Jakarta – Desainer kenamaan Ayu Dyah Andari merayakan tonggak sejarah 15 tahun perjalanan kariernya di industri mode dengan meluncurkan koleksi adibusana terbaru bertajuk "Puspa: Aksara Hati".
Melalui eksibisi Art Installation and Private Collection yang digelar di Le Nusa, Jakarta Selatan pada 7-8 Mei 2026, Ayu menunjukkan pendewasaan karyanya yang kini lebih dalam menggali akar budaya Indonesia.
Jika sebelumnya ia dikenal dengan estetika ala bangsawan Eropa, kali ini Ayu membawa kemegahan Ukiran Jepara ke dalam siluet modest fashion.
Detail motif gebyok yang rumit diterjemahkan ke dalam teknik bordir presisi, menciptakan tekstur yang kaya dan bernilai seni tinggi.
Sentuhan Batu Alam dan Kebangkitan Kreativitas
Salah satu keunikan utama dalam koleksi ini adalah penggunaan material autentik dari alam Indonesia.
Ayu memutuskan untuk meninggalkan penggunaan batu sintetis dan beralih menggunakan batu kecubung ungu asli untuk mempercantik busananya.
"Kami ingin menciptakan karya handmade dari pengrajin lokal untuk perempuan Indonesia. Penggunaan batu kecubung ini menjadi simbol kekayaan warna asli bumi kita," ujar Ayu, Kamis (7/5/2026).
Koleksi "Puspa" juga diakui Ayu sebagai bentuk kebangkitan personalnya.

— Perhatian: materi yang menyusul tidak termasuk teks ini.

-- pv_equiv track=rewrite | github.com/microsoft/onnxscript | src/mobius/_graph_diff.py | _change_status
-- ===== SOURCE A (Python) =====
-- from typing import Any
--
-- _STATUS_NO_CHANGE = "⚪"
--
-- _STATUS_MINOR = "🔵"
--
-- _STATUS_MODERATE = "🟡"
--
-- _STATUS_MAJOR = "🔴"
--
-- def _change_status(change_list: list[dict[str, Any]]) -> str:
--     """Pick a status emoji based on the severity of changes."""
--     if not change_list:
--         return _STATUS_NO_CHANGE
--     types = {c["type"] for c in change_list}
--     if types & {"interface_change"}:
--         return _STATUS_MAJOR
--     if types & {"added_node", "removed_node", "changed_connectivity"}:
--         return _STATUS_MODERATE
--     if types & {"changed_attrs", "initializer_change"}:
--         return _STATUS_MINOR
--     return _STATUS_MINOR
-- ===== SOURCE B (Python) =====
-- _STATUS_NO_CHANGE = "⚪"
-- _STATUS_MINOR = "🔵"
-- _STATUS_MODERATE = "🟡"
-- _STATUS_MAJOR = "🔴"
--
-- _RANK = {
--     "interface_change": 3,
--     "added_node": 2,
--     "removed_node": 2,
--     "changed_connectivity": 2,
-- }
--
-- _EMOJI = {3: _STATUS_MAJOR, 2: _STATUS_MODERATE, 1: _STATUS_MINOR}
--
--
-- def _change_status(change_list):
--     """Pick a status emoji based on the severity of changes."""
--     if not change_list:
--         return _STATUS_NO_CHANGE
--     rank = 1
--     for c in change_list:
--         rank = max(rank, _RANK.get(c["type"], 1))
--     return _EMOJI[rank]
-- ===== Notes on version B (the rewrite author's own statement) =====
-- stated objective: simpler
-- what changed: Replaces the build-a-set-then-test-three-intersections cascade with a single pass computing the maximum severity rank via a type->rank table, then a rank->emoji table; no set is materialised.
import Mathlib
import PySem

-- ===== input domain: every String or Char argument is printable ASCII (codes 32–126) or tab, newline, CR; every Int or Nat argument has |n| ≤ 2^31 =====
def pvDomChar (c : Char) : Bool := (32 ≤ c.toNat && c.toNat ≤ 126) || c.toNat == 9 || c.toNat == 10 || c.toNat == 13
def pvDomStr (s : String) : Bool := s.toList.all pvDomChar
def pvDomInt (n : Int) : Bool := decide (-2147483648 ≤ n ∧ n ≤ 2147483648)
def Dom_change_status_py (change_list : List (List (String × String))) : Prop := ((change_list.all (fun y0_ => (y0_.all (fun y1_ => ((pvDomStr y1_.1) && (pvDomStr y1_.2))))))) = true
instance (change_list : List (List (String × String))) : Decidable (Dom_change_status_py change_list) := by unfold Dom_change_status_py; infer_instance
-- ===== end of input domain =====

-- B replaces A's set-of-types plus three intersection tests by a single max-severity-rank
-- pass over the list with a type→rank table and a rank→emoji table (objective: simpler).

-- module constants
def pvStatusNoChange : String := "⚪"
def pvStatusMinor : String := "🔵"
def pvStatusModerate : String := "🟡"
def pvStatusMajor : String := "🔴"

-- c["type"]: first match in the association list; the .getD "" default is unreachable
-- under Pre_ (Python raises KeyError there, which Pre_ excludes)
def pvTypeOf (c : List (String × String)) : String :=
  ((PySem.Dict.mk c).get? "type").getD ""

-- ===== PORT A =====
def change_status_py (change_list : List (List (String × String))) : String :=
  if change_list.isEmpty then pvStatusNoChange
  else
    let types : PySem.Set String := PySem.Set.ofList (change_list.map pvTypeOf)
    if PySem.Set.inter types (PySem.Set.ofList ["interface_change"]) ≠ [] then
      pvStatusMajor
    else if PySem.Set.inter types (PySem.Set.ofList ["added_node", "removed_node", "changed_connectivity"]) ≠ [] then
      pvStatusModerate
    else if PySem.Set.inter types (PySem.Set.ofList ["changed_attrs", "initializer_change"]) ≠ [] then
      pvStatusMinor
    else pvStatusMinor

-- ===== PORT B =====
def pvRank : PySem.Dict String Int :=
  PySem.Dict.mk [("interface_change", 3), ("added_node", 2), ("removed_node", 2), ("changed_connectivity", 2)]

def pvEmoji : PySem.Dict Int String :=
  PySem.Dict.mk [(3, pvStatusMajor), (2, pvStatusModerate), (1, pvStatusMinor)]

def change_status_py_alt (change_list : List (List (String × String))) : String :=
  if change_list.isEmpty then pvStatusNoChange
  else
    let rank := change_list.foldl (fun r c => max r (pvRank.getD (pvTypeOf c) 1)) 1
    -- _EMOJI[rank]: rank is always 1, 2 or 3 so this lookup never misses (KeyError impossible)
    ((pvEmoji.get? rank).getD "")

-- ===== PRECONDITION & SPEC =====
-- Pre_ excludes exactly the inputs where some change dict lacks the key "type",
-- on which the Python A (and B) raises KeyError.
def Pre_change_status_py (change_list : List (List (String × String))) : Prop :=
  change_list.all (fun c => (PySem.Dict.mk c).contains "type") = true
instance (change_list : List (List (String × String))) : Decidable (Pre_change_status_py change_list) := by unfold Pre_change_status_py; infer_instance

def pvWitness_change_status_py : (List (List (String × String))) :=
  [[("type", "added_node"), ("name", "n1")], [("type", "changed_attrs")]]

def Spec_change_status_py (change_list : List (List (String × String))) (out : String) : Prop := out = change_status_py_alt change_list
instance (change_list : List (List (String × String))) (out : String) : Decidable (Spec_change_status_py change_list out) := by unfold Spec_change_status_py; infer_instance

-- ===== CLAIM (what is proved, stated in full; the proofs are below) =====
def Claim_equal_change_status_py : Prop := ∀ (change_list : List (List (String × String))), Dom_change_status_py change_list → Pre_change_status_py change_list → Spec_change_status_py change_list (change_status_py change_list)

-- ===== LEMMAS AND PROOFS =====

-- rank table, case-analysed for an arbitrary type string
theorem pvRank_getD (t : String) :
    pvRank.getD t 1 =
      if t = "interface_change" then 3
      else if t = "added_node" ∨ t = "removed_node" ∨ t = "changed_connectivity" then 2
      else 1 := by
  simp only [pvRank, PySem.Dict.getD_eq_get?_getD, PySem.Dict.get?_mk_cons, beq_iff_eq]
  split_ifs with h1 h2 h3 h4 h5 h6 h7 <;> (simp_all [PySem.Dict.get?]; try tauto)

theorem pv_foldl_max_shift (ts : List String) (a b : Int) :
    ts.foldl (fun r t => max r (pvRank.getD t 1)) (max a b)
      = max a (ts.foldl (fun r t => max r (pvRank.getD t 1)) b) := by
  induction ts generalizing b with
  | nil => rfl
  | cons t ts ih => simp only [List.foldl_cons, max_assoc, ih]

-- characterisation of B's fold (over the mapped type strings)
theorem pvM_char (ts : List String) :
    (ts.foldl (fun r t => max r (pvRank.getD t 1)) 1 = 3 ↔ "interface_change" ∈ ts) ∧
    (2 ≤ ts.foldl (fun r t => max r (pvRank.getD t 1)) 1 ↔
      ("interface_change" ∈ ts ∨ "added_node" ∈ ts ∨ "removed_node" ∈ ts ∨ "changed_connectivity" ∈ ts)) ∧
    1 ≤ ts.foldl (fun r t => max r (pvRank.getD t 1)) 1 ∧
    ts.foldl (fun r t => max r (pvRank.getD t 1)) 1 ≤ 3 := by
  induction ts with
  | nil => simp
  | cons t ts ih =>
    obtain ⟨ih3, ih2, ihlo, ihhi⟩ := ih
    have hstep : (t :: ts).foldl (fun r t => max r (pvRank.getD t 1)) 1
        = max (pvRank.getD t 1) (ts.foldl (fun r t => max r (pvRank.getD t 1)) 1) := by
      have := pv_foldl_max_shift ts (pvRank.getD t 1) 1
      simpa [List.foldl_cons, max_comm] using this
    rw [hstep, pvRank_getD]
    split_ifs with h1 h2
    · subst h1
      simp only [List.mem_cons, true_or, iff_true]
      omega
    · refine ⟨?_, ?_, by omega, by omega⟩
      · simp only [List.mem_cons]
        constructor
        · intro h; right; exact ih3.mp (by omega)
        · rintro (h | h)
          · exact absurd h.symm h1
          · have := ih3.mpr h; omega
      · simp only [List.mem_cons]
        constructor
        · intro _
          rcases h2 with h | h | h
          · exact Or.inr (Or.inl (Or.inl h.symm))
          · exact Or.inr (Or.inr (Or.inl (Or.inl h.symm)))
          · exact Or.inr (Or.inr (Or.inr (Or.inl h.symm)))
        · intro _; omega
    · have hna : ¬ t = "added_node" := fun h => h2 (Or.inl h)
      have hnr : ¬ t = "removed_node" := fun h => h2 (Or.inr (Or.inl h))
      have hnc : ¬ t = "changed_connectivity" := fun h => h2 (Or.inr (Or.inr h))
      refine ⟨?_, ?_, by omega, by omega⟩
      · simp only [List.mem_cons]
        constructor
        · intro h; right; exact ih3.mp (by omega)
        · rintro (h | h)
          · exact absurd h.symm h1
          · have := ih3.mpr h; omega
      · simp only [List.mem_cons]
        constructor
        · intro h
          rcases ih2.mp (by omega) with h | h | h | h
          · exact Or.inl (Or.inr h)
          · exact Or.inr (Or.inl (Or.inr h))
          · exact Or.inr (Or.inr (Or.inl (Or.inr h)))
          · exact Or.inr (Or.inr (Or.inr (Or.inr h)))
        · rintro ((h | h) | (h | h) | (h | h) | (h | h))
          · exact absurd h.symm h1
          · have := ih2.mpr (Or.inl h); omega
          · exact absurd h.symm hna
          · have := ih2.mpr (Or.inr (Or.inl h)); omega
          · exact absurd h.symm hnr
          · have := ih2.mpr (Or.inr (Or.inr (Or.inl h))); omega
          · exact absurd h.symm hnc
          · have := ih2.mpr (Or.inr (Or.inr (Or.inr h))); omega

theorem pv_inter_ne_nil (xs l : List String) :
    PySem.Set.inter (PySem.Set.ofList xs) l ≠ [] ↔ ∃ y ∈ xs, y ∈ l := by
  constructor
  · intro h
    obtain ⟨y, hy⟩ := List.exists_mem_of_ne_nil _ h
    have hm := (PySem.Set.mem_inter _ _ _).mp hy
    exact ⟨y, (PySem.Set.mem_ofList ..).mp hm.1, hm.2⟩
  · rintro ⟨y, hy, hl⟩ hnil
    have hmem : y ∈ PySem.Set.inter (PySem.Set.ofList xs) l :=
      (PySem.Set.mem_inter _ _ _).mpr ⟨(PySem.Set.mem_ofList ..).mpr hy, hl⟩
    rw [hnil] at hmem
    simp at hmem

-- ===== VERDICT (by name: the statement is the Claim_ definition above) =====
theorem change_status_py_spec : Claim_equal_change_status_py := by
  intro cl _hdom _hpre
  unfold Spec_change_status_py change_status_py change_status_py_alt
  cases cl with
  | nil => rfl
  | cons c0 cs =>
    simp only [List.isEmpty_cons, if_neg (by simp : ¬ false = true)]
    set ts := (c0 :: cs).map pvTypeOf with hts
    have hfold : (c0 :: cs).foldl (fun r c => max r (pvRank.getD (pvTypeOf c) 1)) 1
        = ts.foldl (fun r t => max r (pvRank.getD t 1)) 1 := by
      rw [hts, List.foldl_map]
    obtain ⟨h3, h2, hlo, hhi⟩ := pvM_char ts
    set M := ts.foldl (fun r t => max r (pvRank.getD t 1)) 1 with hM
    rw [hfold]
    by_cases hif : "interface_change" ∈ ts
    · rw [if_pos ((pv_inter_ne_nil ts _).mpr ⟨_, hif, by simp⟩)]
      have : M = 3 := h3.mpr hif
      rw [this]
      rfl
    · rw [if_neg (by
        intro h
        obtain ⟨y, hy, hyl⟩ := (pv_inter_ne_nil ts _).mp h
        simp at hyl; subst hyl; exact hif hy)]
      by_cases hmod : "added_node" ∈ ts ∨ "removed_node" ∈ ts ∨ "changed_connectivity" ∈ ts
      · rw [if_pos (by
          refine (pv_inter_ne_nil ts _).mpr ?_
          rcases hmod with h|h|h <;> exact ⟨_, h, by simp⟩)]
        have hM2 : M = 2 := by
          have := h2.mpr (Or.inr hmod)
          have hne3 : M ≠ 3 := fun h => hif (h3.mp h)
          omega
        rw [hM2]; rfl
      · rw [if_neg (by
          intro h
          obtain ⟨y, hy, hyl⟩ := (pv_inter_ne_nil ts _).mp h
          simp at hyl
          rcases hyl with h|h|h <;> subst h <;> tauto)]
        have hM1 : M = 1 := by
          have : ¬ 2 ≤ M := fun h => (by tauto : ¬ ("interface_change" ∈ ts ∨ _)) (h2.mp h)
          omega
        split <;> · rw [hM1]; rfl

Setelah sempat mengalami masa sulit dan kebuntuan ide, inspirasi dari ukiran Jepara hadir sebagai jawaban untuk terus berkarya dan memperkuat identitas desainnya di kancah nasional.
Kolaborasi Tas Kulit dan Filosofi Tiga Bunga
Melengkapi koleksi busananya, Ayu Dyah Andari turut menggandeng Cynthia Ganesha untuk meluncurkan lini tas kulit eksklusif.
Tas ini diproduksi menggunakan kulit sapi berkualitas tinggi dari Garut dan melalui proses pengembangan selama 10 bulan.
Desain tas tersebut mengusung filosofi tiga bunga khas Indonesia:
-
Rafflesia: Melambangkan kekuatan.
-
Melati: Melambangkan kelembutan.
-
Anggrek: Melambangkan keanggunan.
Cynthia Ganesha, yang juga menjadi muse dalam perhelatan ini, menjelaskan bahwa tas tersebut hadir dalam lima varian warna bermakna, mulai dari hijau (daun), cokelat (tangkai), merah (Rafflesia), ivory (Anggrek Bulan), hingga hitam yang melambangkan ketangguhan wanita.
Eksplorasi Siluet Indonesia: Dari Couture hingga Denim
Koleksi "Puspa" terdiri dari total 27 tampilan yang terbagi menjadi dua kategori utama:
-
13 Koleksi Adibusana (Couture): Menampilkan teknik payet yang rumit, bahan delicate, dan pengerjaan tangan yang memakan waktu lama.
-
14 Koleksi Siap Pakai (Ready-to-Wear): Bertajuk "Puspa Aksara", lini ini membawa inovasi berani dengan menggunakan material denim lokal berwarna biru dan hitam.
Menariknya, meskipun tetap tampil modern, siluet yang ditampilkan sangat kental dengan napas nusantara, seperti adaptasi potongan beskap, kebaya, dan kain panjang.
Langkah ini mempertegas posisi Ayu Dyah Andari sebagai desainer yang mampu mengawinkan tradisi dengan tren masa kini secara harmonis.